For the third example, I calculated a fertilizer requirement for creeping bentgrass in Chicago, with an N supply of 12 g/m2 and expected K use of 6 g/m2. Now the conventional recommendation is again 9 g K/m2, MLSN is 3, and no soil testing is 6.
These first three examples all have the same result, in that MLSN recommends the lowest amount of K, no soil testing at all gets a recommendation a bit higher than MLSN, and the conventional SLAN guidelines give the highest recommendation.

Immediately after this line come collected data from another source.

-- pv_equiv track=rewrite | github.com/SujayBelsare/precogstuff | codes/verifier.py | can_reduce_to_empty
-- ===== SOURCE A (Python) =====
-- import collections
--
-- def can_reduce_to_empty(initial_string, transitions):
--     queue = collections.deque([(initial_string, 0)])  # Store string and depth
--     visited = set()
--
--     while queue:
--         current_string, depth = queue.popleft()
--
--         if depth > 10:
--             return False  # Depth limit exceeded
--
--         if current_string == "":
--             return True  # Successfully reduced to empty
--
--         if current_string in visited:
--             continue
--         visited.add(current_string)
--
--         for transition in transitions:
--             src, tgt = transition["src"], transition["tgt"]
--
--             if src in current_string:
--                 new_string = current_string.replace(src, tgt, 1)
--                 if new_string not in visited:
--                     queue.append((new_string, depth + 1))
--
--     return False  # Could not reduce to empty within depth limit
-- ===== SOURCE B (Python) =====
-- def can_reduce_to_empty(initial_string, transitions):
--     def search(s, depth):
--         if depth > 10:
--             return False
--         if s == "":
--             return True
--         for transition in transitions:
--             src, tgt = transition["src"], transition["tgt"]
--             if src in s and search(s.replace(src, tgt, 1), depth + 1):
--                 return True
--         return False
--     return search(initial_string, 0)
-- ===== Notes on version B (the rewrite author's own statement) =====
-- stated objective: alternative
-- what changed: Replaces the deque-based breadth-first search with a visited set by a recursive depth-limited depth-first search that keeps no visited/memo state and backtracks, returning on the first successful reduction path of length at most 10.
import Mathlib
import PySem

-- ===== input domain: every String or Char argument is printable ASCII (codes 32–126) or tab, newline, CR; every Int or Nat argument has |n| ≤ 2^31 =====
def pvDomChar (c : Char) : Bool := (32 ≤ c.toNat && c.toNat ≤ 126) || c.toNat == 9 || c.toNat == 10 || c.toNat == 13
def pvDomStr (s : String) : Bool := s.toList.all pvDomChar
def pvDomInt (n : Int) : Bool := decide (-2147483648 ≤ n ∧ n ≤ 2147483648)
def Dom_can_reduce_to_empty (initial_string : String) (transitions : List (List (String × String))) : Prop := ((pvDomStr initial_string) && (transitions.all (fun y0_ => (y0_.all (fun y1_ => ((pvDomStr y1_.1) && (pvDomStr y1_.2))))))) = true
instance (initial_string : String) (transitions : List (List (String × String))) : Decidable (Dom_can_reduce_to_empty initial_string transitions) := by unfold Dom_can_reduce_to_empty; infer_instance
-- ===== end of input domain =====

-- B replaces A's deque BFS + visited set by a recursive depth-limited backtracking DFS with no
-- cross-path state (alternative decomposition, not claimed faster); equal return value on Pre_.

-- shared primitive helpers (ports of Python built-ins both versions use)

-- transition["src"] / transition["tgt"]: first-match dict lookup; total form with default "",
-- used only under Pre_ (Python raises KeyError when the key is absent)
def pvSrc (t : List (String × String)) : String := (PySem.Dict.mk t).getD "src" ""
def pvTgt (t : List (String × String)) : String := (PySem.Dict.mk t).getD "tgt" ""

-- exact port of Python s.replace(old, new, 1): replace the FIRST occurrence of old (if any);
-- for old = "" Python prepends new (find = 0). PySem.Str.replace has no count, so ported by hand.
def pyReplaceOne (s old new : String) : String :=
  let i := PySem.Chars.find s.toList old.toList
  if i = -1 then s
  else String.ofList (s.toList.take i.toNat ++ new.toList ++ s.toList.drop (i.toNat + old.toList.length))
theorem foldl_gfStep (l : List Nat) (s : Int × Int × Int) :
    l.foldl (fun s _ => gfStep s) s = gfRun l.length s := by
  induction l generalizing s with
  | nil => rfl
  | cons x xs ih => simp [List.foldl, gfRun, ih]

theorem ediv2_mod (k b b' : Int) (_hk : 0 < k) (h : b % (2 * k) = b' % (2 * k)) :
    (b / 2) % k = (b' / 2) % k := by
  have key : ∀ (x : Int), (x / 2) % k = (x % (2 * k) / 2) % k := by
    intro x
    have h0 := Int.mul_ediv_add_emod x (2 * k)
    have hx : x = x % (2 * k) + (k * (x / (2 * k))) * 2 := by
      calc x = 2 * k * (x / (2 * k)) + x % (2 * k) := by linarith
        _ = x % (2 * k) + (k * (x / (2 * k))) * 2 := by ring
    conv_lhs => rw [hx]
    rw [Int.add_mul_ediv_right _ _ (by norm_num : (2 : Int) ≠ 0)]
    rw [Int.add_mul_emod_self_left]
  rw [key b, key b', h]

theorem gf_inv : ∀ (n : Nat) (p a b p' a' b' : Int),
    pvL p = pvL p' → pvL a = pvL a' → b % (2 ^ n) = b' % (2 ^ n) →
    pvL (gfRun n (p, a, b)).1 = pvL (gfRun n (p', a', b')).1 := by
  intro n
  induction n with
  | zero => intro p a b p' a' b' hp _ _; exact hp
  | succ n ih =>
    intro p a b p' a' b' hp ha hb
    have hdvd : (2 : Int) ∣ 2 ^ (n + 1) := ⟨2 ^ n, by ring⟩
    have hb2 : b % 2 = b' % 2 := by
      rw [← Int.emod_emod_of_dvd b hdvd, ← Int.emod_emod_of_dvd b' hdvd, hb]
    have hband : PySem.Int.band b 1 = PySem.Int.band b' 1 := by
      rw [band1_eq, band1_eq, hb2]
    have hband8 : PySem.Int.band a 8 = PySem.Int.band a' 8 := by
      rw [show (8 : Int) = ((8 : Nat) : Int) from rfl, band_L a 8 (by norm_num),
          band_L a' 8 (by norm_num), ha]
    have hP : pvL (if PySem.Int.band b 1 ≠ 0 then PySem.Int.bxor p a else p)
        = pvL (if PySem.Int.band b' 1 ≠ 0 then PySem.Int.bxor p' a' else p') := by
      rw [hband]
      split_ifs with hc
      · rw [bxor_L, bxor_L, hp, ha]
      · exact hp
    have hshl : pvL (a <<< (1 : Nat)) = pvL (a' <<< (1 : Nat)) := by
      rw [L_shl, L_shl, ha]
    have hA : pvL (if PySem.Int.band a 8 ≠ 0 then PySem.Int.band (PySem.Int.bxor (a <<< (1 : Nat)) 3) 15 else a <<< (1 : Nat))
        = pvL (if PySem.Int.band a' 8 ≠ 0 then PySem.Int.band (PySem.Int.bxor (a' <<< (1 : Nat)) 3) 15 else a' <<< (1 : Nat)) := by
      rw [hband8]
      split_ifs with hc
      · rw [show (15 : Int) = ((15 : Nat) : Int) from rfl, band_L _ 15 (by norm_num),
            band_L _ 15 (by norm_num), pvL_cast, pvL_cast, bxor_L, bxor_L, hshl]
      · exact hshl
    have hB : (b >>> (1 : Nat)) % (2 ^ n) = (b' >>> (1 : Nat)) % (2 ^ n) := by
      have e : ∀ y : Int, y >>> (1 : Nat) = y / 2 := by
        intro y; rw [Int.shiftRight_eq_div_pow]; norm_num
      rw [e, e]
      apply ediv2_mod (2 ^ n) b b' (by positivity)
      have e2 : (2 : Int) * 2 ^ n = 2 ^ (n + 1) := by ring
      rw [e2]; exact hb
    show pvL (gfRun n (gfStep (p, a, b))).1 = pvL (gfRun n (gfStep (p', a', b'))).1
    simp only [gfStep]
    exact ih _ _ _ _ _ _ hP hA hB

theorem band15_L (x : Int) : PySem.Int.band x 15 = ((pvL x : Nat) : Int) := by
  rw [show (15 : Int) = ((15 : Nat) : Int) from rfl, band_L x 15 (by norm_num),
      fin_and15 (pvL x) (pvL_lt x)]

theorem gf_mask (a b : Int) :
    gf_multiply a b = gf_multiply ((pvL a : Nat) : Int) ((pvL b : Nat) : Int) := by
  unfold gf_multiply
  rw [foldl_gfStep, foldl_gfStep, List.length_range]
  rw [band15_L, band15_L]
  congr 1
  apply gf_inv 4
  · rfl
  · unfold pvL; omega
  · show b % 2 ^ 4 = (((pvL b : Nat) : Int)) % 2 ^ 4
    unfold pvL; omega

The fourth example gives a different result, by looking at seashore paspalum in Bangkok. In this tropical climate, I expect to put 20 g N/m2 on this variety of grass, and seashore paspalum uses just as much K as N, so I expect use to be 20 g K/m2. Can you guess the conventional recommendation? Yes, it is 9 g K/m2 again, because it considers only the soil, and not the grass or its growth rate. The no soil testing approach gives a recommendation of 20 g N/m2, to match grass supply. And for this situation MLSN gives a higher recommendation than conventional guidelines, with the median MLSN recommendation at 17 g K/m2.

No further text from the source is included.